Reminders about our online shop and box scheme deliveries
Order Deadline Change Reminder
- The order deadline for Tuesdays is now Saturday, 10pm
- The order deadline for Thursdays and Fridays remains the same Tuesday, 1pm
We changed our dairy supplier back to Bruton Dairy, who also supply yoghurts from Brown Cow Organics. This is because we can now get a direct delivery. Although Ivy House Farm products were generally lovely, we did receive several complaints about the milk turning before the use by date, therefore a decision was taken to secure direct deliveries from Bruton Dairy.
Accounts and GoCardless
Some customers are still not aware they can buy any individual items to create bespoke orders, the minimum spend is £9.00, please make sure you confirm all orders before the deadline for your delivery day.
We would encourage anyone who hasn’t already done so to set up a GoCardless payment method. Accounts are reconciled each Wednesday, but payments are not taken from your bank until the following week, on occasion this has caused a little confusion, we are unable to control this as it is down to the way GoCardless and the banks communicate, we can only hope in time they will speed up this process.

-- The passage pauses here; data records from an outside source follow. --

-- pv_equiv track=rewrite | github.com/CrossLangNV/C4C_term_extraction | src/annotations.py | get_sentences_index
-- ===== SOURCE A (Python) =====
-- from typing import List, Tuple
--
-- def get_sentences_index( text:str )->List[ Tuple[ int, int ] ]:
--
--     '''
--     Helper function to find offsets of the sentences in a string (sentences are considered strings split via "\n")
--
--     :param text: String. String, for instance results of tika parser.
--     :return: List[ Tuple[ int, int ] ]. List with offsets of the sentences
--     '''
--
--     sentences_index=[]
--     position=0
--     for sentence in text.split( "\n" ):
--         if sentence:
--             begin_pos=position
--             end_pos=position+len( sentence )
--
--             #we don't want empty part to be included.
--             indent_left=len( sentence) - len( sentence.lstrip() )
--             indent_right=len( sentence) - len( sentence.rstrip() )
--
--             #we are not interested in index of '  ' or '\t  '
--             if sentence.strip():
--                 sentences_index.append( (begin_pos+indent_left, end_pos-indent_right ) )
--             #+1 to account for the "\n" (stripped via .split( "\n" ))
--             position+=(len(sentence )+1)
--         else:
--             #to account for the 'empty' sentences ( i.e. "" )
--             position+=1
--
--     return sentences_index
-- ===== SOURCE B (Python) =====
-- from typing import List, Tuple
--
-- def get_sentences_index(text: str) -> List[Tuple[int, int]]:
--     '''One pass over the characters: track the first and last non-whitespace
--     position of the current line; flush a span at each "\n" and at the end.'''
--     sentences_index = []
--     first = None
--     last = 0
--     for i, ch in enumerate(text):
--         if ch == '\n':
--             if first is not None:
--                 sentences_index.append((first, last + 1))
--             first = None
--             last = 0
--         elif not ch.isspace():
--             if first is None:
--                 first = i
--             last = i
--     if first is not None:
--         sentences_index.append((first, last + 1))
--     return sentences_index
-- ===== Notes on version B (the rewrite author's own statement) =====
-- stated objective: idiomatic
-- what changed: Replaces splitting on newline plus lstrip/rstrip length bookkeeping and a manually accumulated position with a single enumerate pass that tracks the first and last non-whitespace index of the current line and flushes a span at each newline.
import Mathlib
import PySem
theorem ring_seq_eq (mt : Nat) (k i : Int) :
    wseq k k 0 1 i (mt + 2)
      ++ (wseq k (k + ((mt : Int) + 2)) 1 0 (i + ((mt : Int) + 2)) (mt + 2)
      ++ (wseq (k + ((mt : Int) + 2)) (k + ((mt : Int) + 2)) 0 (-1) (i + 2 * ((mt : Int) + 2)) (mt + 2)
      ++ wseq (k + ((mt : Int) + 2)) k (-1) 0 (i + 3 * ((mt : Int) + 2)) (mt + 2)))
    = wseq k k 0 1 i (mt + 3)
      ++ (wseq (k + 1) (k + ((mt : Int) + 2)) 1 0 (i + ((mt : Int) + 2) + 1) (mt + 2)
      ++ (wseq (k + ((mt : Int) + 2)) (k + ((mt : Int) + 2) - 1) 0 (-1) (i + 2 * ((mt : Int) + 2) + 1) (mt + 2)
      ++ wseq (k + ((mt : Int) + 2) - 1) k (-1) 0 (i + 3 * ((mt : Int) + 2) + 1) (mt + 1))) := by
  have e1 : wseq k k 0 1 i (mt + 3)
      = wseq k k 0 1 i (mt + 2) ++ [((k, k + ((mt : Int) + 2)), i + ((mt : Int) + 2))] := by
    rw [show mt + 3 = (mt + 2) + 1 by omega, wseq_snoc]
    congr 3 <;> push_cast <;> ring
  have e2 : wseq k (k + ((mt : Int) + 2)) 1 0 (i + ((mt : Int) + 2)) (mt + 2)
      = ((k, k + ((mt : Int) + 2)), i + ((mt : Int) + 2))
          :: wseq (k + 1) (k + ((mt : Int) + 2)) 1 0 (i + ((mt : Int) + 2) + 1) (mt + 1) := by
    show wseq _ _ _ _ _ ((mt + 1) + 1) = _
    simp [wseq]
  have e3 : wseq (k + 1) (k + ((mt : Int) + 2)) 1 0 (i + ((mt : Int) + 2) + 1) (mt + 2)
      = wseq (k + 1) (k + ((mt : Int) + 2)) 1 0 (i + ((mt : Int) + 2) + 1) (mt + 1)
          ++ [((k + ((mt : Int) + 2), k + ((mt : Int) + 2)), i + 2 * ((mt : Int) + 2))] := by
    rw [show mt + 2 = (mt + 1) + 1 by omega, wseq_snoc]
    congr 3 <;> push_cast <;> ring
  have e4 : wseq (k + ((mt : Int) + 2)) (k + ((mt : Int) + 2)) 0 (-1) (i + 2 * ((mt : Int) + 2)) (mt + 2)
      = ((k + ((mt : Int) + 2), k + ((mt : Int) + 2)), i + 2 * ((mt : Int) + 2))
          :: wseq (k + ((mt : Int) + 2)) (k + ((mt : Int) + 2) - 1) 0 (-1) (i + 2 * ((mt : Int) + 2) + 1) (mt + 1) := by
    show wseq _ _ _ _ _ ((mt + 1) + 1) = _
    simp [wseq]
    constructor <;> ring
  have e5 : wseq (k + ((mt : Int) + 2)) (k + ((mt : Int) + 2) - 1) 0 (-1) (i + 2 * ((mt : Int) + 2) + 1) (mt + 2)
      = wseq (k + ((mt : Int) + 2)) (k + ((mt : Int) + 2) - 1) 0 (-1) (i + 2 * ((mt : Int) + 2) + 1) (mt + 1)
          ++ [((k + ((mt : Int) + 2), k), i + 3 * ((mt : Int) + 2))] := by
    rw [show mt + 2 = (mt + 1) + 1 by omega, wseq_snoc]
    congr 3 <;> push_cast <;> ring
  have e6 : wseq (k + ((mt : Int) + 2)) k (-1) 0 (i + 3 * ((mt : Int) + 2)) (mt + 2)
      = ((k + ((mt : Int) + 2), k), i + 3 * ((mt : Int) + 2))
          :: wseq (k + ((mt : Int) + 2) - 1) k (-1) 0 (i + 3 * ((mt : Int) + 2) + 1) (mt + 1) := by
    show wseq _ _ _ _ _ ((mt + 1) + 1) = _
    simp [wseq]
    constructor <;> ring
  rw [e1, e2, e3, e4, e5, e6]
  simp [List.append_assoc]
theorem main_sim (fA : Nat) : ∀ (fB : Nat) (final m k i : Int) (g : List (List Int)),
    m ≤ (fA : Int) → m ≤ (fB : Int) → final = i + (m + 1) * (m + 1) - 1 →
    aLoop final fA ⟨g, k, k, i, false⟩ m = bLoop (final - 1) fB k (k + m) k (k + m) ⟨g, i⟩ := by
  induction fA with
  | zero =>
      intro fB final m k i g hmA hmB hf
      have hm0 : m ≤ 0 := by exact_mod_cast hmA
      refine ((bLoop_exit (final - 1) fB k (k + m) k (k + m) ⟨g, i⟩ ?_).symm : _)
      dsimp only
      by_cases hz : m = 0
      · subst hz
        norm_num at hf
        right; right; omega
      · left; omega
  | succ fA ih =>
      intro fB final m k i g hmA hmB hf
      by_cases hm0 : m ≤ 0
      · rw [aLoop_exit _ _ _ _ (Or.inr hm0)]
        refine ((bLoop_exit (final - 1) fB k (k + m) k (k + m) ⟨g, i⟩ ?_).symm : _)
        dsimp only
        by_cases hz : m = 0
        · subst hz
          norm_num at hf
          right; right; omega
        · left; omega
      -- m ≥ 1
      obtain ⟨mt, rfl⟩ : ∃ mt : Nat, m = ((mt + 1 : Nat) : Int) := ⟨(m - 1).toNat, by push_cast; omega⟩
      obtain ⟨nB, rfl⟩ : ∃ nB : Nat, fB = nB + 1 := ⟨fB - 1, by push_cast at hmB; omega⟩
      rw [aLoop, if_pos (by dsimp only; exact ⟨rfl, by push_cast; omega⟩)]
      rw [bLoop, if_pos (by
        dsimp only
        refine ⟨by push_cast; omega, by push_cast; omega, ?_⟩
        push_cast
        nlinarith [Int.natCast_nonneg mt, hf])]
      simp only [aRing, Int.toNat_natCast]
      by_cases h1 : mt = 0
      · subst h1
        have hf3 : final = i + 3 := by push_cast at hf; linarith
        rw [aSide_run (0 + 1) final 0 1 k k i g (by omega) (by push_cast; omega)]
        rw [show decide (i + ((0 + 1 : Nat) : Int) = final) = false by
          simp only [decide_eq_false_iff_not]; push_cast; omega]
        rw [aSide_run (0 + 1) final 1 0 (k + ((0 + 1 : Nat) : Int) * 0) (k + ((0 + 1 : Nat) : Int) * 1)
          (i + ((0 + 1 : Nat) : Int)) _ (by omega) (by push_cast; omega)]
        rw [show decide (i + ((0 + 1 : Nat) : Int) + ((0 + 1 : Nat) : Int) = final) = false by
          simp only [decide_eq_false_iff_not]; push_cast; omega]
        rw [aSide_run (0 + 1) final 0 (-1) (k + ((0 + 1 : Nat) : Int) * 0 + ((0 + 1 : Nat) : Int) * 1)
          (k + ((0 + 1 : Nat) : Int) * 1 + ((0 + 1 : Nat) : Int) * 0)
          (i + ((0 + 1 : Nat) : Int) + ((0 + 1 : Nat) : Int)) _ (by omega) (by push_cast; omega)]
        rw [show decide (i + ((0 + 1 : Nat) : Int) + ((0 + 1 : Nat) : Int) + ((0 + 1 : Nat) : Int) = final) = true by
          simp only [decide_eq_true_eq]; push_cast; omega]
        rw [aSide_skip _ _ _ _ _ rfl]
        rw [aLoop_exit _ _ _ _ (Or.inl rfl)]
        dsimp only
        -- B side
        rw [show (k + ((0 + 1 : Nat) : Int) + 1 - k).toNat = 2 by omega]
        rw [bRowR_run 2 (final - 1) k k i g (by push_cast; omega)]
        rw [show (k + ((0 + 1 : Nat) : Int) + 1 - (k + 1)).toNat = 1 by omega]
        rw [bColD_run 1 (final - 1) (k + ((0 + 1 : Nat) : Int)) (k + 1) (i + ((2 : Nat) : Int))
          (applyW g (wseq k k 0 1 i 2)) (by push_cast; omega)]
        rw [bRowL_stop _ _ _ _ _ _ (by push_cast; omega)]
        rw [bColU_stop _ _ _ _ _ _ (by push_cast; omega)]
        rw [bLoop_exit _ _ _ _ _ _ _ (by left; push_cast; omega)]
        dsimp only
        simp only [applyW, wseq, List.foldl]
        push_cast
        ring_nf
      -- m ≥ 2
      obtain ⟨nt, rfl⟩ : ∃ nt : Nat, mt = nt + 1 := ⟨mt - 1, by omega⟩
      have hN : (0 : Int) ≤ (nt : Int) := Int.natCast_nonneg _
      have hfe : final = i + ((nt : Int) + 3) * ((nt : Int) + 3) - 1 := by
        push_cast at hf
        linear_combination hf
      rw [aSide_run (nt + 1 + 1) final 0 1 k k i g (by omega) (by push_cast; nlinarith [hN, hfe])]
      rw [show decide (i + ((nt + 1 + 1 : Nat) : Int) = final) = false by
        simp only [decide_eq_false_iff_not]; push_cast; intro hc; nlinarith [hN, hfe]]
      rw [aSide_run (nt + 1 + 1) final 1 0 (k + ((nt + 1 + 1 : Nat) : Int) * 0)
        (k + ((nt + 1 + 1 : Nat) : Int) * 1) (i + ((nt + 1 + 1 : Nat) : Int)) _
        (by omega) (by push_cast; nlinarith [hN, hfe])]
      rw [show decide (i + ((nt + 1 + 1 : Nat) : Int) + ((nt + 1 + 1 : Nat) : Int) = final) = false by
        simp only [decide_eq_false_iff_not]; push_cast; intro hc; nlinarith [hN, hfe]]
      rw [aSide_run (nt + 1 + 1) final 0 (-1)
        (k + ((nt + 1 + 1 : Nat) : Int) * 0 + ((nt + 1 + 1 : Nat) : Int) * 1)
        (k + ((nt + 1 + 1 : Nat) : Int) * 1 + ((nt + 1 + 1 : Nat) : Int) * 0)
        (i + ((nt + 1 + 1 : Nat) : Int) + ((nt + 1 + 1 : Nat) : Int)) _
        (by omega) (by push_cast; nlinarith [hN, hfe])]
      rw [show decide (i + ((nt + 1 + 1 : Nat) : Int) + ((nt + 1 + 1 : Nat) : Int) + ((nt + 1 + 1 : Nat) : Int) = final) = false by
        simp only [decide_eq_false_iff_not]; push_cast; intro hc; nlinarith [hN, hfe]]
      rw [aSide_run (nt + 1 + 1) final (-1) 0
        (k + ((nt + 1 + 1 : Nat) : Int) * 0 + ((nt + 1 + 1 : Nat) : Int) * 1 + ((nt + 1 + 1 : Nat) : Int) * 0)
        (k + ((nt + 1 + 1 : Nat) : Int) * 1 + ((nt + 1 + 1 : Nat) : Int) * 0 + ((nt + 1 + 1 : Nat) : Int) * (-1))
        (i + ((nt + 1 + 1 : Nat) : Int) + ((nt + 1 + 1 : Nat) : Int) + ((nt + 1 + 1 : Nat) : Int)) _
        (by omega) (by push_cast; nlinarith [hN, hfe])]
      -- B sides
      rw [show (k + ((nt + 1 + 1 : Nat) : Int) + 1 - k).toNat = nt + 3 by omega]
      rw [bRowR_run (nt + 3) (final - 1) k k i g (by push_cast; nlinarith [hN, hfe])]
      rw [show (k + ((nt + 1 + 1 : Nat) : Int) + 1 - (k + 1)).toNat = nt + 2 by omega]
      rw [bColD_run (nt + 2) (final - 1) (k + ((nt + 1 + 1 : Nat) : Int)) (k + 1) (i + ((nt + 3 : Nat) : Int))
        (applyW g (wseq k k 0 1 i (nt + 3))) (by push_cast; nlinarith [hN, hfe])]
      rw [show (k + ((nt + 1 + 1 : Nat) : Int) - 1 + 1 - k).toNat = nt + 2 by omega]
      rw [bRowL_run (nt + 2) (final - 1) (k + ((nt + 1 + 1 : Nat) : Int)) (k + ((nt + 1 + 1 : Nat) : Int) - 1)
        (i + ((nt + 3 : Nat) : Int) + ((nt + 2 : Nat) : Int))
        (applyW (applyW g (wseq k k 0 1 i (nt + 3)))
          (wseq (k + 1) (k + ((nt + 1 + 1 : Nat) : Int)) 1 0 (i + ((nt + 3 : Nat) : Int)) (nt + 2)))
        (by push_cast; nlinarith [hN, hfe])]
      rw [show (k + ((nt + 1 + 1 : Nat) : Int) - 1 + 1 - (k + 1)).toNat = nt + 1 by omega]
      rw [bColU_run (nt + 1) (final - 1) k (k + ((nt + 1 + 1 : Nat) : Int) - 1)
        (i + ((nt + 3 : Nat) : Int) + ((nt + 2 : Nat) : Int) + ((nt + 2 : Nat) : Int))
        (applyW (applyW (applyW g (wseq k k 0 1 i (nt + 3)))
          (wseq (k + 1) (k + ((nt + 1 + 1 : Nat) : Int)) 1 0 (i + ((nt + 3 : Nat) : Int)) (nt + 2)))
          (wseq (k + ((nt + 1 + 1 : Nat) : Int)) (k + ((nt + 1 + 1 : Nat) : Int) - 1) 0 (-1)
            (i + ((nt + 3 : Nat) : Int) + ((nt + 2 : Nat) : Int)) (nt + 2)))
        (by push_cast; nlinarith [hN, hfe])]
      have hgrids :
          applyW (applyW (applyW (applyW g (wseq k k 0 1 i (nt + 1 + 1)))
            (wseq (k + ((nt + 1 + 1 : Nat) : Int) * 0) (k + ((nt + 1 + 1 : Nat) : Int) * 1) 1 0 (i + ((nt + 1 + 1 : Nat) : Int)) (nt + 1 + 1)))
            (wseq (k + ((nt + 1 + 1 : Nat) : Int) * 0 + ((nt + 1 + 1 : Nat) : Int) * 1) (k + ((nt + 1 + 1 : Nat) : Int) * 1 + ((nt + 1 + 1 : Nat) : Int) * 0) 0 (-1) (i + ((nt + 1 + 1 : Nat) : Int) + ((nt + 1 + 1 : Nat) : Int)) (nt + 1 + 1)))
            (wseq (k + ((nt + 1 + 1 : Nat) : Int) * 0 + ((nt + 1 + 1 : Nat) : Int) * 1 + ((nt + 1 + 1 : Nat) : Int) * 0) (k + ((nt + 1 + 1 : Nat) : Int) * 1 + ((nt + 1 + 1 : Nat) : Int) * 0 + ((nt + 1 + 1 : Nat) : Int) * (-1)) (-1) 0 (i + ((nt + 1 + 1 : Nat) : Int) + ((nt + 1 + 1 : Nat) : Int) + ((nt + 1 + 1 : Nat) : Int)) (nt + 1 + 1))
        = applyW (applyW (applyW (applyW g (wseq k k 0 1 i (nt + 3)))
            (wseq (k + 1) (k + ((nt + 1 + 1 : Nat) : Int)) 1 0 (i + ((nt + 3 : Nat) : Int)) (nt + 2)))
            (wseq (k + ((nt + 1 + 1 : Nat) : Int)) (k + ((nt + 1 + 1 : Nat) : Int) - 1) 0 (-1) (i + ((nt + 3 : Nat) : Int) + ((nt + 2 : Nat) : Int)) (nt + 2)))
            (wseq (k + ((nt + 1 + 1 : Nat) : Int) - 1) k (-1) 0 (i + ((nt + 3 : Nat) : Int) + ((nt + 2 : Nat) : Int) + ((nt + 2 : Nat) : Int)) (nt + 1)) := by
        have h := ring_seq_eq nt k i
        simp only [applyW, ← List.foldl_append]
        congr 1
        simp only [List.append_assoc] at h ⊢
        push_cast at h ⊢
        ring_nf at h ⊢
        exact h
      dsimp only
      by_cases h2 : nt = 0
      · subst h2
        have hf8 : final = i + 8 := by push_cast at hfe; linarith
        rw [show decide (i + ((0 + 1 + 1 : Nat) : Int) + ((0 + 1 + 1 : Nat) : Int) + ((0 + 1 + 1 : Nat) : Int) + ((0 + 1 + 1 : Nat) : Int) = final) = true by
          simp only [decide_eq_true_eq]; push_cast; omega]
        rw [aLoop_exit _ _ _ _ (Or.inl rfl)]
        rw [bLoop_exit _ _ _ _ _ _ _ (by dsimp only; right; right; push_cast; omega)]
        dsimp only
        exact hgrids
      · have hnt1 : 1 ≤ nt := Nat.one_le_iff_ne_zero.mpr h2
        rw [show decide (i + ((nt + 1 + 1 : Nat) : Int) + ((nt + 1 + 1 : Nat) : Int) + ((nt + 1 + 1 : Nat) : Int) + ((nt + 1 + 1 : Nat) : Int) = final) = false by
          simp only [decide_eq_false_iff_not]; push_cast; intro hc; nlinarith [hfe, (by exact_mod_cast hnt1 : (1 : Int) ≤ (nt : Int))]]
        rw [show k + ((nt + 1 + 1 : Nat) : Int) * 0 + ((nt + 1 + 1 : Nat) : Int) * 1 + ((nt + 1 + 1 : Nat) : Int) * 0 + ((nt + 1 + 1 : Nat) : Int) * (-1) + 1 = k + 1 by push_cast; ring]
        rw [show k + ((nt + 1 + 1 : Nat) : Int) * 1 + ((nt + 1 + 1 : Nat) : Int) * 0 + ((nt + 1 + 1 : Nat) : Int) * (-1) + ((nt + 1 + 1 : Nat) : Int) * 0 + 1 = k + 1 by push_cast; ring]
        rw [show i + ((nt + 1 + 1 : Nat) : Int) + ((nt + 1 + 1 : Nat) : Int) + ((nt + 1 + 1 : Nat) : Int) + ((nt + 1 + 1 : Nat) : Int) = i + 4 * ((nt : Int) + 2) by push_cast; ring]
        rw [show i + ((nt + 3 : Nat) : Int) + ((nt + 2 : Nat) : Int) + ((nt + 2 : Nat) : Int) + ((nt + 1 : Nat) : Int) = i + 4 * ((nt : Int) + 2) by push_cast; ring]
        rw [show ((nt + 1 + 1 : Nat) : Int) - 2 = ((nt : Nat) : Int) by push_cast; ring]
        rw [← hgrids]
        rw [show k + ((nt + 1 + 1 : Nat) : Int) - 1 = k + 1 + ((nt : Nat) : Int) by push_cast; ring]
        exact ih nB final ((nt : Nat) : Int) (k + 1) (i + 4 * ((nt : Int) + 2)) _
          (by push_cast at hmA ⊢; omega) (by push_cast at hmB ⊢; omega)
          (by push_cast; linear_combination hfe)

If you have recently set up a GoCardless DD Mandate, please make sure you cancel any standing orders you have in place.
NB: GoCardless DD is not like a standard direct debit - when the payment run is performed on accounts an exact payment will be taken - no payment is taken if your account is in credit or with a zero balance.
Please ensure all empty trays are left out for collection, we are running short again, many thanks.